The Mesozoic marine revolution refers to the increase in shell-crushing (durophagous) and boring predation in benthic organisms throughout the Mesozoic era (251 Mya to 66 Mya).  The term was first coined by Geerat J. Vermeij, who based his work on that of Steven M. Stanley. While the MMR was initially restricted to the Cretaceous (145 Mya to 66 Mya), more recent studies have suggested that the beginning of this ecological arms race extends as far back as the Triassic, with the MMR now being considered to have started in the Anisian or the Aalenian. It is an important transition between the Palaeozoic evolutionary fauna and the Modern evolutionary fauna that occurred throughout the Mesozoic.

The Mesozoic marine revolution was not the first bout of increased predation pressure; that occurred around the end of the Ordovician. There is some evidence of adaptation to durophagy during the Palaeozoic, particularly in crinoids.

Causes

The Mesozoic marine revolution was driven by the evolution of shell-crushing behaviour among Mesozoic marine predators, the technique being perfected in the Late Cretaceous. This forced shelled marine invertebrates to develop defences against such predation or be wiped out. The consequences of this can be seen in many invertebrates today. Such predators are thought to include: Triassic placodonts, Triassic ichthyosaurs, Triassic Omphalosaurus, Triassic plesiosaurs, Jurassic pliosaurs, Late Cretaceous mosasaurs and Cretaceous ptychodontoid sharks.

It is thought that the break-up of Pangaea and the formation of new oceans throughout the Mesozoic brought together previously isolated marine communities, forcing them to compete and adapt. The increased shelf space caused by sea-level rise and a hyper-greenhouse climate provided more iterations and chances to evolve, resulting in increasing diversity.
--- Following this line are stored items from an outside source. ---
-- pv_equiv track=rewrite | github.com/PEDSnet/tools | services/etl/gitutil.py | dedupe_commits
-- ===== SOURCE A (Python) =====
-- def dedupe_commits(commits):
--     shas = set()
--     filtered = []
--
--     # Evaluate in descending order so the more recent commit is included
--     # in the set.
--     for c in reversed(commits):
--         if c['sha'] in shas:
--             continue
--
--         filtered.append(c)
--         shas.add(c['sha'])
--
--     filtered.reverse()
--     return filtered
-- ===== SOURCE B (Python) =====
-- def dedupe_commits(commits):
--     # Two forward passes: map each sha to the index of its last occurrence,
--     # then keep exactly the commits sitting at their sha's last index.
--     last = {}
--     for i, c in enumerate(commits):
--         last[c['sha']] = i
--     return [c for i, c in enumerate(commits) if last[c['sha']] == i]
-- ===== Notes on version B (the rewrite author's own statement) =====
-- stated objective: alternative
-- what changed: Replaces the reverse scan with a seen-set plus double list reversal by two forward passes: a dict mapping each sha to its last occurrence index, then a filter keeping the commit whose position equals that last index.
import Mathlib
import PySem

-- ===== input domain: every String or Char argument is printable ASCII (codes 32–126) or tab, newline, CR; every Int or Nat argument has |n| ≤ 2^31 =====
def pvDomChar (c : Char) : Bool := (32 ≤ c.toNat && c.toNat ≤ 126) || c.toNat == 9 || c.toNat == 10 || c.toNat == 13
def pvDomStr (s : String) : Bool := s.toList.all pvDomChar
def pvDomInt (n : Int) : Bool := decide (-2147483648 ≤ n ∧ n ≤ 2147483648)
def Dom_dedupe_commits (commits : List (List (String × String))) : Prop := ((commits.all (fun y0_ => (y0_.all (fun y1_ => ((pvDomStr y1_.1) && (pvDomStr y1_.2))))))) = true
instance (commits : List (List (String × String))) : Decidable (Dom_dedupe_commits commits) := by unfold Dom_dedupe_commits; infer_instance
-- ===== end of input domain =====

-- B replaces A's reverse scan with a seen-set (and two list reversals) by two forward
-- passes: a last-occurrence-index table, then a filter by index equality (objective: alternative).


-- ===== PORT A =====
-- c['sha'] (shared accessor of both Pythons), made total with default "";
-- commits without a "sha" key (Python KeyError in both A and B) are excluded by Pre_ below.
def pvSha (c : List (String × String)) : String := (PySem.Dict.mk c).getD "sha" ""

-- loop body of A's 'for c in reversed(commits)'
def pvStepA (st : PySem.Set String × List (List (String × String)))
    (c : List (String × String)) : PySem.Set String × List (List (String × String)) :=
  if pvSha c ∈ st.1 then st else (PySem.Set.add st.1 (pvSha c), st.2 ++ [c])

def dedupe_commits (commits : List (List (String × String))) : List (List (String × String)) :=
  let st := commits.reverse.foldl pvStepA (PySem.Set.empty, [])
  st.2.reverse

-- ===== PORT B =====
-- loop body of B's 'last[c['sha']] = i'
def pvIns (d : PySem.Dict String Int) (p : Int × List (String × String)) : PySem.Dict String Int :=
  d.insert (pvSha p.2) p.1

def dedupe_commits_alt (commits : List (List (String × String))) : List (List (String × String)) :=
  let last := (PySem.List.enumerate commits).foldl pvIns PySem.Dict.empty
  ((PySem.List.enumerate commits).filter (fun p => last.get? (pvSha p.2) == some p.1)).map (fun p => p.2)

-- ===== PRECONDITION & SPEC =====
-- Pre_ excludes exactly the commits lacking a "sha" key: there both Pythons raise KeyError.
def Pre_dedupe_commits (commits : List (List (String × String))) : Prop :=
  ∀ c ∈ commits, (PySem.Dict.mk c).contains "sha" = true
instance (commits : List (List (String × String))) : Decidable (Pre_dedupe_commits commits) := by
  unfold Pre_dedupe_commits; infer_instance

def pvWitness_dedupe_commits : (List (List (String × String))) :=
  [[("sha", "a"), ("msg", "one")], [("sha", "b"), ("msg", "two")], [("sha", "a"), ("msg", "three")]]

def Spec_dedupe_commits (commits : List (List (String × String))) (out : List (List (String × String))) : Prop := out = dedupe_commits_alt commits
instance (commits : List (List (String × String))) (out : List (List (String × String))) : Decidable (Spec_dedupe_commits commits out) := by unfold Spec_dedupe_commits; infer_instance

-- ===== CLAIM (what is proved, stated in full; the proofs are below) =====
def Claim_equal_dedupe_commits : Prop := ∀ (commits : List (List (String × String))), Dom_dedupe_commits commits → Pre_dedupe_commits commits → Spec_dedupe_commits commits (dedupe_commits commits)

-- ===== LEMMAS AND PROOFS =====

-- reference function: keep a commit iff no later commit has the same sha
def pvSpec : List (List (String × String)) → List (List (String × String))
  | [] => []
  | c :: l => if l.any (fun c' => pvSha c' == pvSha c) then pvSpec l else c :: pvSpec l

lemma pvStepA_mem (st : PySem.Set String × List (List (String × String)))
    (c : List (String × String)) (h : pvSha c ∈ st.1) : pvStepA st c = st := by
  unfold pvStepA; rw [if_pos h]

lemma pvStepA_not_mem (st : PySem.Set String × List (List (String × String)))
    (c : List (String × String)) (h : pvSha c ∉ st.1) :
    pvStepA st c = (PySem.Set.add st.1 (pvSha c), st.2 ++ [c]) := by
  unfold pvStepA; rw [if_neg h]

-- A's seen-set after processing xs contains exactly the initial keys plus the shas of xs
lemma pvFoldA_fst_mem (xs : List (List (String × String))) :
    ∀ (s0 : PySem.Set String) (acc : List (List (String × String))) (x : String),
    x ∈ (xs.foldl pvStepA (s0, acc)).1 ↔ x ∈ s0 ∨ ∃ c ∈ xs, pvSha c = x := by
  induction xs with
  | nil => intro s0 acc x; simp
  | cons c cs ih =>
    intro s0 acc x
    simp only [List.foldl_cons]
    by_cases h : pvSha c ∈ s0
    · rw [pvStepA_mem _ _ h, ih]
      simp only [List.mem_cons]
      constructor
      · rintro (hx | ⟨c', hc', he⟩)
        · exact Or.inl hx
        · exact Or.inr ⟨c', Or.inr hc', he⟩
      · rintro (hx | ⟨c', hc, he⟩)
        · exact Or.inl hx
        · rcases hc with rfl | hc'
          · exact Or.inl (he ▸ h)
          · exact Or.inr ⟨c', hc', he⟩
    · rw [pvStepA_not_mem _ _ h, ih]
      simp only [PySem.Set.mem_add, List.mem_cons]
      constructor
      · rintro ((hx | he) | ⟨c', hc', he⟩)
        · exact Or.inl hx
        · exact Or.inr ⟨c, Or.inl rfl, he.symm⟩
        · exact Or.inr ⟨c', Or.inr hc', he⟩
      · rintro (hx | ⟨c', hc, he⟩)
        · exact Or.inl (Or.inl hx)
        · rcases hc with rfl | hc'
          · exact Or.inl (Or.inr he.symm)
          · exact Or.inr ⟨c', hc', he⟩

lemma pvA_eq_spec (l : List (List (String × String))) : dedupe_commits l = pvSpec l := by
  induction l with
  | nil => rfl
  | cons c l ih =>
    show ((c :: l).reverse.foldl pvStepA (PySem.Set.empty, [])).2.reverse = pvSpec (c :: l)
    rw [List.reverse_cons, List.foldl_append]
    simp only [List.foldl_cons, List.foldl_nil, pvSpec]
    have hmem : pvSha c ∈ (l.reverse.foldl pvStepA (PySem.Set.empty, [])).1 ↔
        l.any (fun c' => pvSha c' == pvSha c) = true := by
      rw [pvFoldA_fst_mem, List.any_eq_true]
      constructor
      · rintro (hx | ⟨c', hc', hx⟩)
        · simp [PySem.Set.empty] at hx
        · exact ⟨c', List.mem_reverse.mp hc', by simp [hx]⟩
      · rintro ⟨c', hc', hx⟩
        exact Or.inr ⟨c', List.mem_reverse.mpr hc', by simpa using hx⟩
    by_cases h : l.any (fun c' => pvSha c' == pvSha c) = true
    · rw [if_pos h, pvStepA_mem _ _ (hmem.mpr h)]
      exact ih
    · rw [if_neg h, pvStepA_not_mem _ _ (fun hc => h (hmem.mp hc))]
      show ((l.reverse.foldl pvStepA (PySem.Set.empty, [])).2 ++ [c]).reverse = c :: pvSpec l
      rw [List.reverse_append]
      show [c].reverse ++ dedupe_commits l = c :: pvSpec l
      rw [ih]
      rfl

-- B's dict lookup: untouched when the key never occurs in the enumerated tail
lemma pvFoldB_get?_of_not_mem (l : List (List (String × String))) :
    ∀ (x : String), (∀ c ∈ l, pvSha c ≠ x) → ∀ (t : Int) (d : PySem.Dict String Int),
    ((PySem.List.enumerate l t).foldl pvIns d).get? x = d.get? x := by
  induction l with
  | nil => intro x _ t d; rfl
  | cons c cs ih =>
    intro x hx t d
    rw [PySem.List.enumerate_cons]
    simp only [List.foldl_cons]
    rw [ih x (fun c' hc' => hx c' (List.mem_cons_of_mem _ hc')) (t + 1) (pvIns d (t, c))]
    show (d.insert (pvSha c) t).get? x = d.get? x
    exact PySem.Dict.get?_insert_of_ne d t (hx c List.mem_cons_self).symm

-- B's dict lookup: when the key occurs in the tail, the stored index is at least the start index
lemma pvFoldB_get?_ge (l : List (List (String × String))) :
    ∀ (x : String), (∃ c ∈ l, pvSha c = x) → ∀ (t : Int) (d : PySem.Dict String Int) (v : Int),
    ((PySem.List.enumerate l t).foldl pvIns d).get? x = some v → t ≤ v := by
  induction l with
  | nil => intro x hx t d v hv; simp at hx
  | cons c cs ih =>
    rintro x hx t d v hv
    rw [PySem.List.enumerate_cons] at hv
    simp only [List.foldl_cons] at hv
    by_cases hcs : ∃ c' ∈ cs, pvSha c' = x
    · have := ih x hcs (t + 1) _ v hv
      omega
    · have hcs' : ∀ c' ∈ cs, pvSha c' ≠ x := by simpa using hcs
      rw [pvFoldB_get?_of_not_mem cs x hcs'] at hv
      obtain ⟨c', hc', hcx⟩ := hx
      rcases List.mem_cons.mp hc' with rfl | h
      · have hv' : (d.insert (pvSha c') t).get? x = some v := hv
        rw [hcx, PySem.Dict.get?_insert_self] at hv'
        have : t = v := by injection hv'
        omega
      · exact absurd hcx (hcs' c' h)

-- generalized form of B: filter the enumeration from start s against the dict built from d
def pvH (l : List (List (String × String))) (s : Int) (d : PySem.Dict String Int) :
    List (List (String × String)) :=
  let last := (PySem.List.enumerate l s).foldl pvIns d
  ((PySem.List.enumerate l s).filter (fun p => last.get? (pvSha p.2) == some p.1)).map (fun p => p.2)

lemma pvH_eq_spec (l : List (List (String × String))) :
    ∀ (s : Int) (d : PySem.Dict String Int), pvH l s d = pvSpec l := by
  induction l with
  | nil => intro s d; rfl
  | cons c cs ih =>
    intro s d
    unfold pvH
    rw [PySem.List.enumerate_cons]
    simp only [List.foldl_cons, List.filter_cons]
    set last := (PySem.List.enumerate cs (s + 1)).foldl pvIns (pvIns d (s, c)) with hlast
    have htail : ((PySem.List.enumerate cs (s + 1)).filter
        (fun p => last.get? (pvSha p.2) == some p.1)).map (fun p => p.2) = pvSpec cs := by
      rw [hlast]
      exact ih (s + 1) (pvIns d (s, c))
    by_cases hany : cs.any (fun c' => pvSha c' == pvSha c) = true
    · have hex : ∃ c' ∈ cs, pvSha c' = pvSha c := by
        obtain ⟨c', hc', h⟩ := List.any_eq_true.mp hany
        exact ⟨c', hc', by simpa using h⟩
      have hcond : (last.get? (pvSha c) == some s) = false := by
        cases hg : last.get? (pvSha c) with
        | none => rfl
        | some v =>
          have hge := pvFoldB_get?_ge cs (pvSha c) hex (s + 1) _ v hg
          simp only [beq_eq_false_iff_ne, ne_eq, Option.some.injEq]
          omega
      rw [hcond]
      simp only [Bool.false_eq_true, if_false]
      rw [htail]
      simp [pvSpec, hany]
    · have hnone : ∀ c' ∈ cs, pvSha c' ≠ pvSha c := by
        intro c' hc' h
        exact hany (List.any_eq_true.mpr ⟨c', hc', by simp [h]⟩)
      have hcond : (last.get? (pvSha c) == some s) = true := by
        rw [hlast, pvFoldB_get?_of_not_mem cs (pvSha c) hnone]
        show ((d.insert (pvSha c) s).get? (pvSha c) == some s) = true
        rw [PySem.Dict.get?_insert_self]
        simp
      rw [hcond]
      simp only [if_true]
      rw [List.map_cons, htail]
      simp [pvSpec, hany]

lemma pvB_eq_spec (l : List (List (String × String))) : dedupe_commits_alt l = pvSpec l := by
  have h : dedupe_commits_alt l = pvH l 0 PySem.Dict.empty := rfl
  rw [h, pvH_eq_spec]

-- ===== VERDICT (by name: the statement is the Claim_ definition above) =====
theorem dedupe_commits_spec : Claim_equal_dedupe_commits := by
  intro commits _ _
  unfold Spec_dedupe_commits
  rw [pvA_eq_spec, pvB_eq_spec]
Another proposal is the evolution of hermit crabs. These exploit the shells of dead gastropods, effectively doubling the life-span of the shell. This allows durophagous predators nearly twice the prey, making it a viable niche to exploit.

Effects
The net result of the Mesozoic marine revolution was a change from the sedentary epifaunal lifestyle of the Palaeozoic evolutionary fauna to the infaunal/planktonic mode of life of the modern fauna. Non-mobile types that failed to re-attach to their substrate (such as brachiopods) when removed were picked off as easy prey, whereas those that could hide from predation or be mobile enough to escape had an evolutionary advantage.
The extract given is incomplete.